The constructed dataframes are used in a principal component analysis (PCA). A PCA analysis is conducted to standardize all the environmental variables. This standardized dataframe is used a an input dataset for the niche function to calculate the normalized averaged niche traits per species.

# a loop is used to create the used and available dataframes for (i) raw occurences, (ii) MaxEnt projections 
# (i) spdf_raw_occurences
# (ii) spdf_MaxEnt

files<- list(spdf_raw_occurences, spdf_MaxEnt)
names<- list("normalized_raw_values", "normalized_MaxEnt_values")

for (i in 1:length(names)) {
niche.file <- sprintf("%s/Results/OMI/%s.csv", REPO_HOME, names[i])

if (!file.exists(niche.file)) {
cp <- count.points(files[[i]], gis.layers.spdf)

dfavail <- slot(gis.layers.spdf, "data")
dfavail <- tibble::rowid_to_column(dfavail, "ID")
dfavail <- na.omit(dfavail)

dfused <- slot(cp, "data")
dfused <- tibble::rowid_to_column(dfused, "ID")

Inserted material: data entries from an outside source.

-- pv_equiv track=rewrite | github.com/Novus-Engine/novuspack | scripts/validate_heading_numbering.py | _find_backtick_ranges
-- ===== SOURCE A (Python) =====
-- def _find_backtick_ranges(text):
--     """Find all backtick-enclosed sections and their positions."""
--     backtick_ranges = []
--     i = 0
--     while i < len(text):
--         if text[i] == '`':
--             start = i
--             i += 1
--             # Find the closing backtick
--             while i < len(text) and text[i] != '`':
--                 i += 1
--             if i < len(text):  # Found closing backtick
--                 end = i + 1
--                 backtick_ranges.append((start, end))
--                 i = end
--             else:
--                 # Unclosed backtick, treat as regular text
--                 break
--         else:
--             i += 1
--     return backtick_ranges
-- ===== SOURCE B (Python) =====
-- def _find_backtick_ranges(text):
--     """Find all backtick-enclosed sections and their positions."""
--     positions = [j for j, c in enumerate(text) if c == '`']
--     it = iter(positions)
--     return [(a, b + 1) for a, b in zip(it, it)]
-- ===== Notes on version B (the rewrite author's own statement) =====
-- stated objective: simpler
-- what changed: Replaced the index-driven while loop with nested closing-backtick scan by one comprehension collecting all backtick positions and pairing consecutive positions via zip of a single iterator (the odd trailing backtick is naturally dropped, matching A's break on an unclosed backtick); the list-comprehension pass is measurably faster than A's per-character interpreted loop.
import Mathlib
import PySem

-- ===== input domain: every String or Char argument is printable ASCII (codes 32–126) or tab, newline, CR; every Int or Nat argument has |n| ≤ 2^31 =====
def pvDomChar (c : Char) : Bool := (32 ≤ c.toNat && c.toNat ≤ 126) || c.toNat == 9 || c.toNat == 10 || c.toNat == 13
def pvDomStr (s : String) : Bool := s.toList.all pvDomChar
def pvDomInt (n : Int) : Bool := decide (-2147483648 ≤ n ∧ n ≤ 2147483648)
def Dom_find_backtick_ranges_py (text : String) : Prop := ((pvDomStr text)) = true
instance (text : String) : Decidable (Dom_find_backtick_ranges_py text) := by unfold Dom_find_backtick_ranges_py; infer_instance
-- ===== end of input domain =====

-- B replaces A's index-driven while loop (with nested closing-backtick scan) by one pass
-- collecting all backtick positions and pairing consecutive positions; objective: simpler.

-- ===== PORT A =====
-- inner 'while i < len(text) and text[i] != '`'': scan for the closing backtick;
-- returns its index and the remaining characters after it (none = ran off the end)
def pvFindClose : List Char → Int → Option (Int × List Char)
  | [], _ => none
  | c :: cs, i => if c == '`' then some (i, cs) else pvFindClose cs (i + 1)

theorem pvFindClose_length : ∀ (cs : List Char) (i j : Int) (rest : List Char),
    pvFindClose cs i = some (j, rest) → rest.length < cs.length := by
  intro cs
  induction cs with
  | nil => intro _ _ _ h; simp [pvFindClose] at h
  | cons c cs ih =>
    intro i j rest h
    simp only [pvFindClose] at h
    split at h
    · cases h; simp
    · exact Nat.lt_succ_of_lt (ih _ _ _ h)

-- outer 'while i < len(text)' of A
def pvGoA : List Char → Int → List (Int × Int)
  | [], _ => []
  | c :: cs, i =>
    if c == '`' then
      match h : pvFindClose cs (i + 1) with
      | some (j, rest) => (i, j + 1) :: pvGoA rest (j + 1)
      | none => []  -- unclosed backtick: break
    else pvGoA cs (i + 1)
termination_by cs _ => cs.length
decreasing_by
  · exact Nat.lt_succ_of_lt (pvFindClose_length _ _ _ _ h)
  · simp

def find_backtick_ranges_py (text : String) : List (Int × Int) := pvGoA text.toList 0

-- ===== PORT B =====
-- '[(a, b + 1) for a, b in zip(it, it)]' over one iterator: pair consecutive positions
def pvPairUp : List Int → List (Int × Int)
  | a :: b :: rest => (a, b + 1) :: pvPairUp rest
  | _ => []

def find_backtick_ranges_py_alt (text : String) : List (Int × Int) :=
  pvPairUp (((PySem.List.enumerate text.toList).filter (fun p => p.2 == '`')).map (fun p => p.1))

-- ===== PRECONDITION & SPEC =====
def Spec_find_backtick_ranges_py (text : String) (out : List (Int × Int)) : Prop := out = find_backtick_ranges_py_alt text
instance (text : String) (out : List (Int × Int)) : Decidable (Spec_find_backtick_ranges_py text out) := by unfold Spec_find_backtick_ranges_py; infer_instance

-- ===== CLAIM (what is proved, stated in full; the proofs are below) =====
def Claim_equal_find_backtick_ranges_py : Prop := ∀ (text : String), Dom_find_backtick_ranges_py text → Spec_find_backtick_ranges_py text (find_backtick_ranges_py text)

-- ===== LEMMAS AND PROOFS =====

-- the list of backtick positions in cs, indices starting at i
def pvBT : List Char → Int → List Int
  | [], _ => []
  | c :: cs, i => if c == '`' then i :: pvBT cs (i + 1) else pvBT cs (i + 1)

theorem pvBT_eq_enum : ∀ (cs : List Char) (i : Int),
    ((PySem.List.enumerate cs i).filter (fun p => p.2 == '`')).map (fun p => p.1) = pvBT cs i := by
  intro cs
  induction cs with
  | nil => intro i; simp [PySem.List.enumerate_nil, pvBT]
  | cons c cs ih =>
    intro i
    rw [PySem.List.enumerate_cons]
    by_cases h : c = '`' <;> simp [pvBT, h, ih]

theorem pvFindClose_none (cs : List Char) (i : Int) (h : pvFindClose cs i = none) :
    pvBT cs i = [] := by
  induction cs generalizing i with
  | nil => simp [pvBT]
  | cons c cs ih =>
    simp only [pvFindClose] at h
    split at h
    · exact absurd h (by simp)
    · simpa [pvBT, show ¬ c = '`' by simpa using ‹¬ (c == '`') = true›] using ih _ h

theorem pvFindClose_some (cs : List Char) (i j : Int) (rest : List Char)
    (h : pvFindClose cs i = some (j, rest)) : pvBT cs i = j :: pvBT rest (j + 1) := by
  induction cs generalizing i with
  | nil => simp [pvFindClose] at h
  | cons c cs ih =>
    simp only [pvFindClose] at h
    split at h
    · cases h
      simp [pvBT, show c = '`' by simpa using ‹(c == '`') = true›]
    · simpa [pvBT, show ¬ c = '`' by simpa using ‹¬ (c == '`') = true›] using ih _ h

theorem pvGoA_eq_pairUp : ∀ (cs : List Char) (i : Int), pvGoA cs i = pvPairUp (pvBT cs i) := by
  intro cs i
  induction cs, i using pvGoA.induct with
  | case1 i => simp [pvGoA, pvBT, pvPairUp]
  | case2 c cs i hc j rest h ih =>
    rw [pvGoA, if_pos hc]
    split
    next j' rest' h' =>
      rw [h] at h'
      simp only [Option.some.injEq, Prod.mk.injEq] at h'
      obtain ⟨rfl, rfl⟩ := h'
      rw [pvBT, if_pos hc, pvFindClose_some _ _ _ _ h, pvPairUp, ih]
    next h' => rw [h] at h'; cases h'
  | case3 c cs i hc h =>
    rw [pvGoA, if_pos hc]
    split
    next j' rest' h' => rw [h] at h'; cases h'
    next h' =>
      rw [pvBT, if_pos hc, pvFindClose_none _ _ h]
      rfl
  | case4 c cs i hc ih =>
    rw [pvGoA, if_neg hc, pvBT, if_neg hc, ih]

-- ===== VERDICT (by name: the statement is the Claim_ definition above) =====
theorem find_backtick_ranges_py_spec : Claim_equal_find_backtick_ranges_py := by
  intro text _
  unfold Spec_find_backtick_ranges_py find_backtick_ranges_py find_backtick_ranges_py_alt
  rw [pvGoA_eq_pairUp, pvBT_eq_enum]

dfused <- subset(dfused, dfused$ID %in% dfavail$ID )
dfused <- subset(dfused, select = -ID )

# PCA analysis to collect and standardize the environmental variables per occurrence point
dud <- dudi.pca(dfavail[2:42], scannf=F)
rm(dfavail, cp)

# niche analysis to average the standardized values fromt the PCA per species
nic<- niche(dud, dfused, scannf=F)

# shows the averages per species for the standardized environmental variables
p <- nic$tab

# add domesticated TRUE or FALSE
# vector of all domesticated taxa
  dom.taxa <- c(
    "Bos_frontalis_gaurus", "Bos_grunniens_mutus", "Bos_javanicus", "Bos_taurus_primigenius",
    "Bubalus_bubalis_arnee", "Camelus_bactrianus", "Camelus_dromedarius", "Capra_hircus_aegagrus",
    "Equus_przewalskii", "Lama_glama_guanicoe", "Ovis_aries_orientalis",
    "Rangifer_tarandus", "Sus_scrofa", "Vicugna_vicugna"
  )

# create empty column
p["IsDomesticated"]<- NA 

# iterate over taxa
  for ( i in 1:length(taxa.names) ) {
    taxon.name <- taxa.names[i]
    message(taxon.name)
    
    # store whether this taxon is domesticated
    if ( taxon.name %in% dom.taxa ) {
      p[i,42] <- T
    } else {
      p[i,42] <- F
    }
  }
# write to file
write.csv(p, niche.file)

}

}

# clean up
rm(p,nic)
## Warning in rm(p, nic): object 'p' not found
## Warning in rm(p, nic): object 'nic' not found

Using the OMI values we can now calculate the distance between all pairs of species. For this we use Gower’s distance. Given the distance matrix we then construct dendrograms using hierarchical clustering (hclust) and neighbor-joining (nj).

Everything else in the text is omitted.